Exit Planning Tools for Business Owners

Four Basics of Exit Planning 3: Know Your Buyer

Know your buyer? Your initial reaction to this title may be “How can I know my buyer? I haven’t even decided to sell yet!”

Nonetheless, understanding the type of buyer that your company will attract is vital. More importantly, gaining that understanding long before you go to market will impact many decisions about how to run your business between now and when you start to actively market the company for sale.

The classes of buyers are not interchangeable. I once worked with the owner of a subcontracting company. He told me “I want to find a strategic buyer. I know they pay higher multiples than anyone else.”

That’s nice in concept, but Strategic Buyers make strategic acquisitions. His business was only as good as its next bid. He had no proprietary systems, no products, no long-term customers and no contracts besides the current jobs. Strategic buyers pay for strategic differentiation. He was unhappy that I didn’t classify his self-defined “great reputation in town” as a differentiator.

Other Classes of Buyers

Your business will determine what types of buyers you should seek, how your earnings will be viewed, and the multiple of earnings you can expect.

Main Street is the generally accepted term for businesses that sell for less than $3,000,000. Entrepreneurial Buyers are most commonly an individual or partnership. Downsized executives and entrepreneurs who have sold a previous business make up a large percentage of the buyer population for these companies. These transactions are usually handled privately, or through a business broker who advertises them on the Internet.
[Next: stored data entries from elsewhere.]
-- pv_equiv track=rewrite | github.com/jacixn/INKAMI | apps/server/app/services/vision.py | _segment_vertical_ranges
-- ===== SOURCE A (Python) =====
-- def _segment_vertical_ranges(
--     height: int, max_height: int = 1500, overlap: int = 1000
-- ) -> list[tuple[int, int]]:
--     """Split tall/scrolling pages into overlapping slices for better OCR.
--
--     Very large overlap (1000px) ensures stacked bubbles near slice boundaries
--     appear fully in at least one slice. Smaller max_height (1500px) keeps text
--     larger and makes bubbles more likely to be fully contained in one segment.
--     """
--     if height <= max_height:
--         return [(0, height)]
--
--     # Ensure overlap doesn't exceed half the max height
--     overlap = min(overlap, max_height // 2)
--     step = max(400, max_height - overlap)
--
--     ranges: list[tuple[int, int]] = []
--     start = 0
--     while start < height:
--         end = min(height, start + max_height)
--         ranges.append((start, end))
--         if end >= height:
--             break
--         start = max(0, end - overlap)
--     return ranges
-- ===== SOURCE B (Python) =====
-- def _segment_vertical_ranges(height, max_height=1500, overlap=1000):
--     """Closed-form version: compute the segment count by ceiling division and
--     build the list directly, instead of a while-loop with a break."""
--     if height <= max_height:
--         return [(0, height)]
--     overlap = min(overlap, max_height // 2)
--     inc = max_height - overlap
--     # first index whose segment reaches the bottom: n = ceil((height - max_height) / inc)
--     n = -((max_height - height) // inc)
--     # last index whose start is still above the bottom: ceil(height / inc) - 1
--     last = -((-height) // inc) - 1
--     m = min(n, last)
--     return [(i * inc, min(height, i * inc + max_height)) for i in range(m + 1)]
-- ===== Notes on version B (the rewrite author's own statement) =====
-- stated objective: alternative
-- what changed: Replaces A's while-loop with break (advancing start = end - overlap) by a closed-form construction: the segment count is computed with two ceiling divisions and the list is built directly as a map over range.
-- outside the precondition, e.g. on _segment_vertical_ranges(-6, -10, 0): A returns [], B returns [(0, -10)]
import Mathlib
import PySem

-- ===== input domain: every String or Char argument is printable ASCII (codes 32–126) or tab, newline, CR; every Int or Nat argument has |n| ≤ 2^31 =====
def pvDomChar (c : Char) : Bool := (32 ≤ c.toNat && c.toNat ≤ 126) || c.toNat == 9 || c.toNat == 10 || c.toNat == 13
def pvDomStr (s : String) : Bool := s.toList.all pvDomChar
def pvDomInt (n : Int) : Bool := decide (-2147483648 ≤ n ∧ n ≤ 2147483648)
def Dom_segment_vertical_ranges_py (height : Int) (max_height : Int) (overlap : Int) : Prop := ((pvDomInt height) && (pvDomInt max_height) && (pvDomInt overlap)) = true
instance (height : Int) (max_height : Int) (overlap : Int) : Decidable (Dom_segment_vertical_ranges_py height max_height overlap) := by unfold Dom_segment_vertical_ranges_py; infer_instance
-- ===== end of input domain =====

-- B replaces A's while/break loop by a closed-form segment count (two ceiling
-- divisions) and a direct range-map construction (objective: alternative).

-- ===== PORT A =====
-- the while-loop of A, fuel-guarded for totality only (the loop diverges
-- outside Pre_; inside Pre_ the fuel given below is never exhausted)
def segALoop (height : Int) (max_height : Int) (overlap : Int) : Nat → Int → List (Int × Int)
  | 0, _ => []
  | fuel+1, start =>
    if start < height then
      let e := min height (start + max_height)
      if height ≤ e then [(start, e)]
      else (start, e) :: segALoop height max_height overlap fuel (max 0 (e - overlap))
    else []

def segment_vertical_ranges_py (height : Int) (max_height : Int) (overlap : Int) : List (Int × Int) :=
  if height ≤ max_height then [(0, height)]
  else
    let ov := min overlap (PySem.Int.floordiv max_height 2)
    let _step := max 400 (max_height - ov)   -- A computes `step` but never uses it
    segALoop height max_height ov (height.toNat + 1) 0

-- ===== PORT B =====
def segment_vertical_ranges_py_alt (height : Int) (max_height : Int) (overlap : Int) : List (Int × Int) :=
  if height ≤ max_height then [(0, height)]
  else
    let ov := min overlap (PySem.Int.floordiv max_height 2)
    let inc := max_height - ov
    let n := -(PySem.Int.floordiv (max_height - height) inc)
    let last := -(PySem.Int.floordiv (-height) inc) - 1
    let m := min n last
    (PySem.List.pyRange 0 (m+1) 1).map (fun i => (i * inc, min height (i * inc + max_height)))

-- ===== PRECONDITION & SPEC =====
-- Pre_ excludes inputs where the clamped advance max_height - min(overlap, max_height//2)
-- is non-positive while height > max_height: A then loops forever for positive heights
-- and returns [] from a never-entered loop for non-positive heights, while B's
-- closed-form division raises (advance 0) or yields a covering segment there.
def Pre_segment_vertical_ranges_py (height : Int) (max_height : Int) (overlap : Int) : Prop :=
  height ≤ max_height ∨ 0 < max_height - min overlap (PySem.Int.floordiv max_height 2)
instance (height : Int) (max_height : Int) (overlap : Int) : Decidable (Pre_segment_vertical_ranges_py height max_height overlap) := by unfold Pre_segment_vertical_ranges_py; infer_instance

def pvWitness_segment_vertical_ranges_py : Int × Int × Int := (4000, 1500, 1000)

def Spec_segment_vertical_ranges_py (height : Int) (max_height : Int) (overlap : Int) (out : List (Int × Int)) : Prop := out = segment_vertical_ranges_py_alt height max_height overlap
instance (height : Int) (max_height : Int) (overlap : Int) (out : List (Int × Int)) : Decidable (Spec_segment_vertical_ranges_py height max_height overlap out) := by unfold Spec_segment_vertical_ranges_py; infer_instance

-- ===== CLAIM (what is proved, stated in full; the proofs are below) =====
def Claim_equal_segment_vertical_ranges_py : Prop := ∀ (height : Int) (max_height : Int) (overlap : Int), Dom_segment_vertical_ranges_py height max_height overlap → Pre_segment_vertical_ranges_py height max_height overlap → Spec_segment_vertical_ranges_py height max_height overlap (segment_vertical_ranges_py height max_height overlap)

-- ===== LEMMAS AND PROOFS =====

lemma segALoop_nil (h mh ov : Int) (fuel : Nat) (s : Int) (hs : ¬ s < h) :
    segALoop h mh ov fuel s = [] := by
  cases fuel with
  | zero => rfl
  | succ f => simp [segALoop, hs]

-- A's loop, started at the i-th start position, emits exactly segments i..m.
lemma segALoop_closed (h mh ov inc n last m : Int)
    (hinc : inc = mh - ov) (hpos : 0 < inc)
    (hn1 : (n - 1) * inc < h - mh) (hn2 : h - mh ≤ n * inc)
    (hl1 : last * inc < h) (hl2 : h ≤ (last + 1) * inc)
    (hm : m = min n last) :
    ∀ (fuel : Nat) (i : Int), 0 ≤ i → i ≤ m → (m - i).toNat < fuel →
      segALoop h mh ov fuel (i * inc) =
        (PySem.List.pyRange i (m + 1) 1).map (fun j => (j * inc, min h (j * inc + mh))) := by
  intro fuel
  induction fuel with
  | zero => intro i _ _ hf; omega
  | succ f ih =>
    intro i hi0 him hf
    have hil : i ≤ last := by omega
    have hstart : i * inc < h :=
      lt_of_le_of_lt (mul_le_mul_of_nonneg_right hil (le_of_lt hpos)) hl1
    by_cases hbreak : h ≤ i * inc + mh
    · -- final segment: i = n = m, the loop breaks
      have hni : n ≤ i := by
        by_contra hc
        have h2 : i * inc ≤ (n - 1) * inc :=
          mul_le_mul_of_nonneg_right (by omega) (le_of_lt hpos)
        linarith
      have hieq : i = m := by omega
      have hcond : h ≤ min h (i * inc + mh) := le_min (le_refl h) hbreak
      simp only [segALoop, if_pos hstart, if_pos hcond]
      rw [hieq, PySem.List.pyRange_one_singleton]
      simp
    · push_neg at hbreak
      have hin : i < n := by
        by_contra hc
        push_neg at hc
        have h2 : n * inc ≤ i * inc := mul_le_mul_of_nonneg_right hc (le_of_lt hpos)
        linarith
      have hmin : min h (i * inc + mh) = i * inc + mh := min_eq_right (le_of_lt hbreak)
      have hnext : max 0 (i * inc + mh - ov) = (i + 1) * inc := by
        have he : i * inc + mh - ov = (i + 1) * inc := by rw [hinc]; ring
        rw [he]
        exact max_eq_right (by positivity)
      have hnobreak : ¬ h ≤ min h (i * inc + mh) := by
        rw [hmin]; exact not_le.mpr hbreak
      by_cases hend : i = m
      · -- here m = last (since i < n): the next start is past the page, loop exits
        have hml : m = last := by omega
        have hge : ¬ (i + 1) * inc < h := by
          rw [hend, hml]; exact not_lt.mpr hl2
        simp only [segALoop, if_pos hstart, if_neg hnobreak]
        rw [hmin, hnext, segALoop_nil h mh ov f _ hge]
        rw [hend, PySem.List.pyRange_one_singleton]
        simp [min_eq_right (le_of_lt (hend ▸ hbreak))]

      · have him' : i + 1 ≤ m := by omega
        simp only [segALoop, if_pos hstart, if_neg hnobreak]
        rw [hmin, hnext, ih (i + 1) (by omega) him' (by omega)]
        rw [PySem.List.pyRange_one_cons (by omega : i < m + 1)]
        simp [hmin]

theorem segment_vertical_ranges_py_spec : Claim_equal_segment_vertical_ranges_py := by
  intro h mh ov _ hpre
  unfold Spec_segment_vertical_ranges_py segment_vertical_ranges_py segment_vertical_ranges_py_alt
  by_cases hsmall : h ≤ mh
  · simp [hsmall]
  · have htall : mh < h := lt_of_not_ge hsmall
    have hinc : 0 < mh - min ov (PySem.Int.floordiv mh 2) := by
      rcases hpre with hp | hp
      · exact absurd hp hsmall
      · exact hp
    simp only [if_neg hsmall]
    set ov' := min ov (PySem.Int.floordiv mh 2) with hov'
    set inc := mh - ov' with hincdef
    set n := -(PySem.Int.floordiv (mh - h) inc) with hn
    set last := -(PySem.Int.floordiv (-h) inc) - 1 with hlast
    set m := min n last with hm
    have hnb : (n - 1) * inc < h - mh ∧ h - mh ≤ n * inc := by
      have he : mh - h = -(h - mh) := by ring
      rw [hn, he]
      exact (PySem.Int.neg_floordiv_neg_eq_iff_of_pos hinc).mp rfl
    have hlb : (last + 1 - 1) * inc < h ∧ h ≤ (last + 1) * inc := by
      have he : last + 1 = -(PySem.Int.floordiv (-h) inc) := by rw [hlast]; ring
      rw [he]
      exact (PySem.Int.neg_floordiv_neg_eq_iff_of_pos hinc).mp rfl
    have hl1 : last * inc < h := by
      have := hlb.1; linarith [this, (by ring : (last + 1 - 1) * inc = last * inc)]
    by_cases hpos : 0 < h
    · have hn1 : 1 ≤ n := by nlinarith [hnb.2]
      have hl0 : 0 ≤ last := by nlinarith [hlb.2]
      have hmh : m < h := by
        have h1 : last ≤ last * inc := by nlinarith
        have h2 : m ≤ last := min_le_right _ _
        linarith
      have key := segALoop_closed h mh ov' inc n last m rfl hinc hnb.1 hnb.2 hl1 hlb.2 rfl
        (h.toNat + 1) 0 (le_refl 0) (by omega) (by omega)
      simpa using key
    · push_neg at hpos
      have hlneg : last < 0 := by nlinarith
      have hmneg : m + 1 ≤ 0 := by
        have h2 : m ≤ last := min_le_right _ _
        omega
      rw [segALoop_nil h mh ov' _ 0 (by omega)]
      rw [PySem.List.pyRange_one_eq_nil hmneg]
      simp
Cash flow for these businesses is called Seller’s Discretionary Earnings (SDE), and includes all the perks of ownership (wife’s car, no-show child employment and the like.) Anything that could be applied to a debt payment qualifies. For most Main Street buyers, their ability to service loans for the purchase usually tops out around 3 times SDE.

Mid-market companies sell for between $3,000,000 and $100,000,000. Financial Buyers include private equity firms and family offices. These buyers usually seek acquisitions where the cash flow is in excess of $1,000,000 a year.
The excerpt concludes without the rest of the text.